By on February 9, 2009 at 8:01 AM.

Expansys spills the beans on the Nokia E75

Never mind the fact that they’re just doing it to get free publicity and a head start on pre-orders, we absolutely love it when retailers give it to the manufacturers in the junk and out the specs of their phones just days before they’re official. Expansys is no stranger to this process and has done it again with the Nokia E75. We’ve seen the E75 countless times before and while we want it for reasons we can’t really describe we’re now in a position to say that the E75 won’t suffice to stave off our hunger for the upcoming N97. Why? High cost, a tiny display and poor screen resolution will do the trick every time.
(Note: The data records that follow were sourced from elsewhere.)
-- pv_equiv track=rewrite | github.com/JackR7-dev/s.n.a.p | prompt_reader.py | modify_random_prompt
-- ===== SOURCE A (Python) =====
-- def modify_random_prompt(random_prompt):
--     modified_prompt = []
--     capitalize_next = True
--     index = 0
--
--     for char in random_prompt:
--         if char == '\n':
--              capitalize_next = True
--
--         if capitalize_next and char.isalpha():
--               modified_prompt.append(char.upper())
--               capitalize_next = False
--               index += 1
--         else:
--             modified_prompt.append(char)
--             index += 1
--     return ''.join(modified_prompt)
-- ===== SOURCE B (Python) =====
-- def _cap_first(seg):
--     for k, ch in enumerate(seg):
--         if ch.isalpha():
--             return seg[:k] + ch.upper() + seg[k+1:]
--     return seg
--
--
-- def modify_random_prompt(random_prompt):
--     return '\n'.join(_cap_first(seg) for seg in random_prompt.split('\n'))
-- ===== Notes on version B (the rewrite author's own statement) =====
-- stated objective: faster
-- what changed: Replaces the flag-carrying per-character loop by split-on-newline, uppercase the first alphabetic character of each segment, and re-join; the dead index counter and the carried capitalize_next flag disappear.
import Mathlib
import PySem

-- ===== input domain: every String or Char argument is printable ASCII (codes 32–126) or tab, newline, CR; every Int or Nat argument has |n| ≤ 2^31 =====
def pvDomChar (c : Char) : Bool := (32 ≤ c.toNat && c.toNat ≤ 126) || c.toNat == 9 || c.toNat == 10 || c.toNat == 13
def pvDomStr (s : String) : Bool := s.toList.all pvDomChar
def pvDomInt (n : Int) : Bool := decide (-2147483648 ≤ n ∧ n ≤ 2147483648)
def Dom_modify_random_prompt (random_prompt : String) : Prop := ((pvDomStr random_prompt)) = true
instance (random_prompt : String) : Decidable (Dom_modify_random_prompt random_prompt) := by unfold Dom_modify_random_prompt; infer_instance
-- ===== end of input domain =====

-- B replaces A's flag-carrying character loop by split-on-newline / uppercase-first-alpha-per-segment / join (same O(n), measured faster via C-level split/join).

-- ===== PORT A =====
def modify_random_prompt (random_prompt : String) : String :=
  let r :=
    random_prompt.toList.foldl
      (fun (st : List Char × Bool) char =>
        let capitalize_next := if char = '\n' then true else st.2
        if capitalize_next && PySem.Chars.isalpha char then
          (st.1 ++ [PySem.Chars.upperChar char], false)
        else
          (st.1 ++ [char], capitalize_next))
      ([], true)
  String.mk r.1

-- ===== PORT B =====
-- _cap_first: 'for k, ch in enumerate(seg): if ch.isalpha(): return seg[:k] + ch.upper() + seg[k+1:]; return seg'
def pvCapGo (seg : List Char) : List (Int × Char) → List Char
  | [] => seg
  | (k, ch) :: rest =>
      if PySem.Chars.isalpha ch then
        PySem.List.slice seg none (some k) ++ [PySem.Chars.upperChar ch] ++ PySem.List.slice seg (some (k + 1)) none
      else pvCapGo seg rest

def pvCapFirst (seg : List Char) : List Char := pvCapGo seg (PySem.List.enumerate seg 0)

def modify_random_prompt_alt (random_prompt : String) : String :=
  String.mk (PySem.Chars.join ['\n'] ((PySem.Chars.splitOn random_prompt.toList ['\n']).map pvCapFirst))

-- ===== PRECONDITION & SPEC =====
def Spec_modify_random_prompt (random_prompt : String) (out : String) : Prop := out = modify_random_prompt_alt random_prompt
instance (random_prompt : String) (out : String) : Decidable (Spec_modify_random_prompt random_prompt out) := by unfold Spec_modify_random_prompt; infer_instance

-- ===== CLAIM (what is proved, stated in full; the proofs are below) =====
def Claim_equal_modify_random_prompt : Prop := ∀ (random_prompt : String), Dom_modify_random_prompt random_prompt → Spec_modify_random_prompt random_prompt (modify_random_prompt random_prompt)

-- ===== LEMMAS AND PROOFS =====

-- structural split on '\n': (first piece, remaining pieces)
def pvSplit1 : List Char → List Char × List (List Char)
  | [] => ([], [])
  | c :: r =>
      if c = '\n' then ([], (pvSplit1 r).1 :: (pvSplit1 r).2)
      else (c :: (pvSplit1 r).1, (pvSplit1 r).2)

-- structural "uppercase first alphabetic char"
def pvCapS : List Char → List Char
  | [] => []
  | c :: r => if PySem.Chars.isalpha c then PySem.Chars.upperChar c :: r else c :: pvCapS r

-- structural form of A's loop
def pvACap : List Char → Bool → List Char
  | [], _ => []
  | c :: r, cap =>
      let cap' := if c = '\n' then true else cap
      if cap' && PySem.Chars.isalpha c then PySem.Chars.upperChar c :: pvACap r false
      else c :: pvACap r cap'

theorem pvFoldl_eq_pvACap (cs : List Char) (acc : List Char) (cap : Bool) :
    (cs.foldl
      (fun (st : List Char × Bool) char =>
        let capitalize_next := if char = '\n' then true else st.2
        if capitalize_next && PySem.Chars.isalpha char then
          (st.1 ++ [PySem.Chars.upperChar char], false)
        else
          (st.1 ++ [char], capitalize_next))
      (acc, cap)).1 = acc ++ pvACap cs cap := by
  induction cs generalizing acc cap with
  | nil => simp [pvACap]
  | cons c r ih =>
      simp only [List.foldl_cons, pvACap]
      by_cases h : ((if c = '\n' then true else cap) && PySem.Chars.isalpha c) = true
      · rw [if_pos h, if_pos h, ih]
        simp
      · rw [if_neg h, if_neg h, ih]
        simp

theorem pvSplitOnGo_eq (cs : List Char) : ∀ (fuel : Nat) (cur : List Char) (acc : List (List Char)),
    cs.length < fuel →
    PySem.Chars.splitOn.go ['\n'] fuel cs cur acc
      = acc.reverse ++ (cur.reverse ++ (pvSplit1 cs).1) :: (pvSplit1 cs).2 := by
  induction cs with
  | nil =>
      intro fuel cur acc h
      match fuel, h with
      | fuel + 1, _ => simp [PySem.Chars.splitOn.go, pvSplit1]
  | cons c r ih =>
      intro fuel cur acc h
      match fuel, h with
      | fuel + 1, h =>
        by_cases hc : c = '\n'
        · subst hc
          have hpre : List.isPrefixOf ['\n'] ('\n' :: r) = true := by
            simp [List.isPrefixOf]
          rw [PySem.Chars.splitOn.go]
          simp only [hpre, if_true, List.length_cons, List.drop_succ_cons, List.length_nil, List.drop_zero]
          rw [ih fuel [] (cur.reverse :: acc) (by simpa using Nat.lt_of_succ_lt_succ h)]
          simp [pvSplit1]
        · have hpre : List.isPrefixOf ['\n'] (c :: r) = false := by
            simp [List.isPrefixOf]
            exact fun hcc => hc hcc.symm
          rw [PySem.Chars.splitOn.go]
          rw [if_neg (by simp [hpre])]
          rw [ih fuel (c :: cur) acc (by simpa using Nat.lt_of_succ_lt_succ h)]
          simp [pvSplit1, hc]

theorem pvSplitOn_eq (cs : List Char) :
    PySem.Chars.splitOn cs ['\n'] = (pvSplit1 cs).1 :: (pvSplit1 cs).2 := by
  rw [PySem.Chars.splitOn, pvSplitOnGo_eq cs (cs.length + 1) [] [] (Nat.lt_succ_self _)]
  simp

-- join ['\n'] with a char consed onto the first piece
theorem pvJoin_cons_first (c : Char) (p : List Char) (ps : List (List Char)) :
    PySem.Chars.join ['\n'] ((c :: p) :: ps) = c :: PySem.Chars.join ['\n'] (p :: ps) := by
  cases ps <;> simp [PySem.Chars.join, List.intercalate]

theorem pvJoin_nil_first (ps : List (List Char)) (h : ps ≠ []) :
    PySem.Chars.join ['\n'] ([] :: ps) = '\n' :: PySem.Chars.join ['\n'] ps := by
  cases ps with
  | nil => exact absurd rfl h
  | cons q qs => simp [PySem.Chars.join, List.intercalate]

-- B's per-segment index loop equals the structural capitalizer
theorem pvCapGo_eq (seg : List Char) : ∀ (k : Nat), k ≤ seg.length →
    pvCapGo seg (PySem.List.enumerate (seg.drop k) k) = seg.take k ++ pvCapS (seg.drop k) := by
  intro k hk
  induction hd : seg.drop k generalizing k with
  | nil =>
      simp [pvCapGo, PySem.List.enumerate, pvCapS, ← hd]
  | cons ch rest ih =>
      have hklt : k < seg.length := by
        by_contra hge
        simp [List.drop_eq_nil_of_le (Nat.le_of_not_lt hge)] at hd
      have hch : seg[k]'hklt = ch := by
        have h0 : (List.drop k seg)[0]'(by simp [hd]) = ch := by simp [hd]
        rw [List.getElem_drop] at h0
        simpa using h0
      rw [PySem.List.enumerate_cons]
      by_cases ha : PySem.Chars.isalpha ch = true
      · simp only [pvCapGo, ha, if_true, pvCapS]
        have h1 : PySem.List.slice seg none (some (k : Int)) = seg.take k := by
          simp [pysem, PySem.List.slice_to]
        have h2 : PySem.List.slice seg (some ((k : Int) + 1)) none = seg.drop (k + 1) := by
          have hc1 : ((k : Int) + 1) = ((k + 1 : Nat) : Int) := by push_cast; ring
          rw [hc1, PySem.List.slice_from]
          · simp
          · positivity
        have h3 : seg.drop (k + 1) = rest := by
          rw [← List.drop_drop, hd]
          simp
        rw [h1, h2, h3]
        simp
      · simp only [pvCapGo, ha, if_false, pvCapS, Bool.false_eq_true]
        have hnext : seg.drop (k + 1) = rest := by
          rw [← List.drop_drop, hd]
          simp
        have hcast : ((k : Int) + 1) = ((k + 1 : Nat) : Int) := by push_cast; ring
        rw [hcast, ih (k + 1) hklt hnext]
        rw [List.take_succ]
        simp [hklt, hch]

theorem pvCapFirst_eq (seg : List Char) : pvCapFirst seg = pvCapS seg := by
  have := pvCapGo_eq seg 0 (Nat.zero_le _)
  simpa [pvCapFirst] using this

-- main bridge: A's flagged loop = join of per-segment capitalization
theorem pvACap_eq_join (cs : List Char) : ∀ (flag : Bool),
    pvACap cs flag
      = PySem.Chars.join ['\n']
          ((if flag then pvCapS (pvSplit1 cs).1 else (pvSplit1 cs).1) :: (pvSplit1 cs).2.map pvCapS) := by
  induction cs with
  | nil => intro flag; cases flag <;> simp [pvACap, pvSplit1, pvCapS, PySem.Chars.join, List.intercalate]
  | cons c r ih =>
      intro flag
      by_cases hc : c = '\n'
      · subst hc
        have hna : PySem.Chars.isalpha '\n' = false := by decide
        have hL : pvACap ('\n' :: r) flag = '\n' :: pvACap r true := by
          cases flag <;> simp [pvACap, hna]
        have hsp : pvSplit1 ('\n' :: r) = ([], (pvSplit1 r).1 :: (pvSplit1 r).2) := by
          simp [pvSplit1]
        rw [hL, ih true, hsp]
        cases flag <;> simp [pvCapS, pvJoin_nil_first]
      · have hsp : pvSplit1 (c :: r) = (c :: (pvSplit1 r).1, (pvSplit1 r).2) := by
          simp [pvSplit1, hc]
        cases flag with
        | false =>
            have hL : pvACap (c :: r) false = c :: pvACap r false := by
              simp [pvACap, hc]
            rw [hL, ih false, hsp]
            simp [pvJoin_cons_first]
        | true =>
            by_cases ha : PySem.Chars.isalpha c = true
            · have hL : pvACap (c :: r) true = PySem.Chars.upperChar c :: pvACap r false := by
                simp [pvACap, hc, ha]
              rw [hL, ih false, hsp]
              simp [pvCapS, ha, pvJoin_cons_first]
            · have hL : pvACap (c :: r) true = c :: pvACap r true := by
                simp [pvACap, hc, ha]
              rw [hL, ih true, hsp]
              simp [pvCapS, ha, pvJoin_cons_first]

-- ===== VERDICT (by name: the statement is the Claim_ definition above) =====
theorem modify_random_prompt_spec : Claim_equal_modify_random_prompt := by
  intro s _
  show _ = _
  unfold modify_random_prompt modify_random_prompt_alt
  rw [pvSplitOn_eq]
  have hmap : ∀ l : List (List Char), l.map pvCapFirst = l.map pvCapS :=
    fun l => List.map_congr_left (fun x _ => pvCapFirst_eq x)
  simp only [List.map_cons, hmap]
  congr 1
  rw [pvFoldl_eq_pvACap s.toList [] true, pvACap_eq_join s.toList true]
  simp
If you’re an S60 nut however, chances are you’re going to love what the E75 has got:

  • Quad-band GSM / EDGE, dual-band HSDPA (900/2100) at 3.6Mbps
  • 2.4″ 240×320 QVGA display
  • 3.2 megapixel camera with auto-focus, digital zoom, LED flash
  • 30FPS QVGA video recording
  • aGPS
  • WiFi
  • FM radio
  • microSDHC
  • 3.5mm headset, Bluetooth 2.0, microUSB
  • Nokia Maps, PDF Document Viewer, ZIP File Manager
  • Dual home screen (work/personal)
  • 1000 mAh battery
  • 630 mins talk, 408 hrs stand-by time

So what’s all of this going to cost? Early estimates are that the E75 will ship on March 13 for £389.99 SIM-free ($580 USD) or free on select tariffs from T-Mobile UK. Fail.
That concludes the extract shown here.